Task directions:
Would you restate the entries below word for word, starting at the first line and ending with the one that has "a negative modifier"?

Data shown:
-- pv_equiv track=rewrite | github.com/PaulDuvall/ai-development-patterns | scripts/validate-pattern-names.py | has_negative_indicator
-- ===== SOURCE A (Python) =====
-- NEGATIVE_PREFIXES = {
--     'broken', 'blind', 'over', 'under', 'false', 'un', 'premature',
--     'reckless', 'static', 'manual', 'scattered', 'chaotic', 'unsafe',
--     'reactive', 'confused', 'ignored', 'wasteful', 'overwhelming',
--     'unchecked', 'redundant', 'shallow', 'hardcoded', 'contextless',
--     'unprotected', 'overlapping', 'unplanned', 'isolated', 'monolithic',
--     'bloated', 'unconstrained', 'constraint', 'delayed', 'undocumented',
--     'random', 'unrestricted'
-- }
--
-- def has_negative_indicator(name: str) -> bool:
--     """Check if antipattern name has a negative prefix or modifier."""
--     words = name.lower().split()
--     if not words:
--         return False
--
--     # Check first word for negative prefix
--     first_word = words[0].replace('-', '')
--
--     # Check if first word starts with negative prefix
--     for prefix in NEGATIVE_PREFIXES:
--         if first_word.startswith(prefix):
--             return True
--
--     # Check if first word IS a negative modifier
--     if first_word in NEGATIVE_PREFIXES:
--         return True
--
--     return False
-- ===== SOURCE B (Python) =====
-- NEGATIVE_PREFIXES = {
--     'broken', 'blind', 'over', 'under', 'false', 'un', 'premature',
--     'reckless', 'static', 'manual', 'scattered', 'chaotic', 'unsafe',
--     'reactive', 'confused', 'ignored', 'wasteful', 'overwhelming',
--     'unchecked', 'redundant', 'shallow', 'hardcoded', 'contextless',
--     'unprotected', 'overlapping', 'unplanned', 'isolated', 'monolithic',
--     'bloated', 'unconstrained', 'constraint', 'delayed', 'undocumented',
--     'random', 'unrestricted'
-- }
--
-- MAX_PREFIX_LEN = max(len(p) for p in NEGATIVE_PREFIXES)
--
-- def has_negative_indicator(name: str) -> bool:
--     """Check if antipattern name has a negative prefix or modifier."""
--     words = name.lower().split()
--     if not words:
--         return False
--
--     first_word = words[0].replace('-', '')
--
--     # Walk the prefixes of the word itself (no longer than the longest set
--     # element) and ask the set for each one; the exact-match case is the
--     # prefix of full length.
--     for i in range(1, min(len(first_word), MAX_PREFIX_LEN) + 1):
--         if first_word[:i] in NEGATIVE_PREFIXES:
--             return True
--     return False
-- ===== Notes on version B (the rewrite author's own statement) =====
-- stated objective: alternative
-- what changed: Instead of scanning the 35-element prefix set calling startswith (plus a redundant exact-membership check), B iterates over the first word's own prefixes first_word[:i] up to min(len(word), longest set element) and tests set membership, inverting the traversal; the exact-match check collapses into the full-length prefix.
import Mathlib
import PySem

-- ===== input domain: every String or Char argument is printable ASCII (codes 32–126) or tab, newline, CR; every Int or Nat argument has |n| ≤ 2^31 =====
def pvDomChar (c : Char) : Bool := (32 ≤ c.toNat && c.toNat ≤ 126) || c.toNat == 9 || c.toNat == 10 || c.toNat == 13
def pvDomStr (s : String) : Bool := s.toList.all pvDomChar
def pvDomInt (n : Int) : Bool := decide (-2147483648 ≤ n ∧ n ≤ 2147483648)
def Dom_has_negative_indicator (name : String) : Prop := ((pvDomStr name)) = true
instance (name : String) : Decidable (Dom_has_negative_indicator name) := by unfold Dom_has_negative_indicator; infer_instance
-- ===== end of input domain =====

-- B inverts the traversal: instead of scanning the prefix set with startswith (plus a
-- redundant exact-membership check), it walks the first word's own prefixes and asks the
-- set for each one (objective: alternative; not claimed faster).

-- ===== PORT A =====
-- the module constant NEGATIVE_PREFIXES (a Python set; its iteration order never affects the result)
def pvNegPrefixes : PySem.Set String := PySem.Set.ofList
  ["broken", "blind", "over", "under", "false", "un", "premature",
   "reckless", "static", "manual", "scattered", "chaotic", "unsafe",
   "reactive", "confused", "ignored", "wasteful", "overwhelming",
   "unchecked", "redundant", "shallow", "hardcoded", "contextless",
   "unprotected", "overlapping", "unplanned", "isolated", "monolithic",
   "bloated", "unconstrained", "constraint", "delayed", "undocumented",
   "random", "unrestricted"]

def has_negative_indicator (name : String) : Bool :=
  let words := PySem.Str.split₀ (PySem.Str.lower name)
  match words with
  | [] => false
  | w :: _ =>
    let firstWord := PySem.Str.replace w "-" ""
    -- for prefix in NEGATIVE_PREFIXES: if first_word.startswith(prefix): return True
    if pvNegPrefixes.any (fun p => PySem.Str.startswith firstWord p) then true
    -- if first_word in NEGATIVE_PREFIXES: return True
    else if pvNegPrefixes.contains firstWord then true
    else false

-- ===== PORT B =====
-- MAX_PREFIX_LEN = max(len(p) for p in NEGATIVE_PREFIXES)
def pvMaxPrefixLen : Int := ((pvNegPrefixes.map PySem.Str.len).max?).getD 0

def has_negative_indicator_alt (name : String) : Bool :=
  let words := PySem.Str.split₀ (PySem.Str.lower name)
  match words with
  | [] => false
  | w :: _ =>
    let firstWord := PySem.Str.replace w "-" ""
    -- for i in range(1, min(len(first_word), MAX_PREFIX_LEN) + 1): if first_word[:i] in NEGATIVE_PREFIXES: return True
    (PySem.List.pyRange 1 (min (PySem.Str.len firstWord) pvMaxPrefixLen + 1) 1).any (fun i =>
      pvNegPrefixes.contains (PySem.Str.slice firstWord none (some i)))

-- ===== PRECONDITION & SPEC =====
def Spec_has_negative_indicator (name : String) (out : Bool) : Prop := out = has_negative_indicator_alt name
instance (name : String) (out : Bool) : Decidable (Spec_has_negative_indicator name out) := by unfold Spec_has_negative_indicator; infer_instance

-- ===== CLAIM (what is proved, stated in full; the proofs are below) =====
def Claim_equal_has_negative_indicator : Prop := ∀ (name : String), Dom_has_negative_indicator name → Spec_has_negative_indicator name (has_negative_indicator name)

-- ===== LEMMAS AND PROOFS =====

-- every word in the prefix set is nonempty
lemma pvNegPrefixes_nonempty : ∀ p ∈ pvNegPrefixes, 0 < p.toList.length := by decide

-- no word in the prefix set is longer than MAX_PREFIX_LEN
set_option maxRecDepth 8192 in
lemma pvNegPrefixes_short : ∀ p ∈ pvNegPrefixes, (p.toList.length : Int) ≤ pvMaxPrefixLen := by decide

-- the heart of the equivalence, on the already-preprocessed first word:
-- "some set element is a prefix of fw (or equals fw)" = "some prefix fw[:i], 1 ≤ i ≤ len, is in the set"
lemma hni_core (fw : String) :
    (if pvNegPrefixes.any (fun p => PySem.Str.startswith fw p) then true
     else if pvNegPrefixes.contains fw then true else false)
    = (PySem.List.pyRange 1 (min (PySem.Str.len fw) pvMaxPrefixLen + 1) 1).any (fun i =>
        pvNegPrefixes.contains (PySem.Str.slice fw none (some i))) := by
  have hstep : ∀ a b : Bool, (if a then true else if b then true else false) = (a || b) := by
    decide
  rw [hstep, Bool.eq_iff_iff]
  simp only [Bool.or_eq_true, List.any_eq_true, PySem.List.mem_pyRange_one,
    PySem.Set.contains_iff]
  constructor
  · rintro (⟨p, hpS, hsw⟩ | hmem)
    · have hpre : p.toList <+: fw.toList := by
        rw [PySem.Str.startswith_eq] at hsw
        exact (PySem.Chars.startswith_iff _ _).mp hsw
      refine ⟨(p.toList.length : Int), ⟨?_, ?_⟩, ?_⟩
      · exact_mod_cast pvNegPrefixes_nonempty p hpS
      · have h1 := hpre.length_le
        have h2 := pvNegPrefixes_short p hpS
        rw [PySem.Str.len_eq]
        omega
      · have : PySem.Str.slice fw none (some (p.toList.length : Int)) = p := by
          apply String.toList_inj.mp
          rw [PySem.Str.toList_slice, PySem.Chars.slice_eq_listSlice,
            PySem.List.slice_to _ (by positivity)]
          simp only [Int.toNat_natCast]
          exact (List.prefix_iff_eq_take.mp hpre).symm
        rw [this]; exact hpS
    · refine ⟨(fw.toList.length : Int), ⟨?_, ?_⟩, ?_⟩
      · exact_mod_cast pvNegPrefixes_nonempty fw hmem
      · have h2 := pvNegPrefixes_short fw hmem
        rw [PySem.Str.len_eq]; omega
      · have : PySem.Str.slice fw none (some (fw.toList.length : Int)) = fw := by
          apply String.toList_inj.mp
          rw [PySem.Str.toList_slice, PySem.Chars.slice_eq_listSlice,
            PySem.List.slice_to _ (by positivity)]
          simp
        rw [this]; exact hmem
  · rintro ⟨i, ⟨h1, _⟩, hmem⟩
    left
    refine ⟨PySem.Str.slice fw none (some i), hmem, ?_⟩
    rw [PySem.Str.startswith_eq]
    apply (PySem.Chars.startswith_iff _ _).mpr
    rw [PySem.Str.toList_slice, PySem.Chars.slice_eq_listSlice,
      PySem.List.slice_to _ (by omega)]
    exact List.take_prefix _ _

-- ===== VERDICT (by name: the statement is the Claim_ definition above) =====
theorem has_negative_indicator_spec : Claim_equal_has_negative_indicator := by
  intro name _
  unfold Spec_has_negative_indicator has_negative_indicator has_negative_indicator_alt
  cases PySem.Str.split₀ (PySem.Str.lower name) with
  | nil => rfl
  | cons w ws => exact hni_core (PySem.Str.replace w "-" "")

Answer section:
-- pv_equiv track=rewrite | github.com/PaulDuvall/ai-development-patterns | scripts/validate-pattern-names.py | has_negative_indicator
-- ===== SOURCE A (Python) =====
-- NEGATIVE_PREFIXES = {
--     'broken', 'blind', 'over', 'under', 'false', 'un', 'premature',
--     'reckless', 'static', 'manual', 'scattered', 'chaotic', 'unsafe',
--     'reactive', 'confused', 'ignored', 'wasteful', 'overwhelming',
--     'unchecked', 'redundant', 'shallow', 'hardcoded', 'contextless',
--     'unprotected', 'overlapping', 'unplanned', 'isolated', 'monolithic',
--     'bloated', 'unconstrained', 'constraint', 'delayed', 'undocumented',
--     'random', 'unrestricted'
-- }
--
-- def has_negative_indicator(name: str) -> bool:
--     """Check if antipattern name has a negative prefix or modifier."""
--     words = name.lower().split()
--     if not words:
--         return False
--
--     # Check first word for negative prefix
--     first_word = words[0].replace('-', '')
--
--     # Check if first word starts with negative prefix
--     for prefix in NEGATIVE_PREFIXES:
--         if first_word.startswith(prefix):
--             return True
--
--     # Check if first word IS a negative modifier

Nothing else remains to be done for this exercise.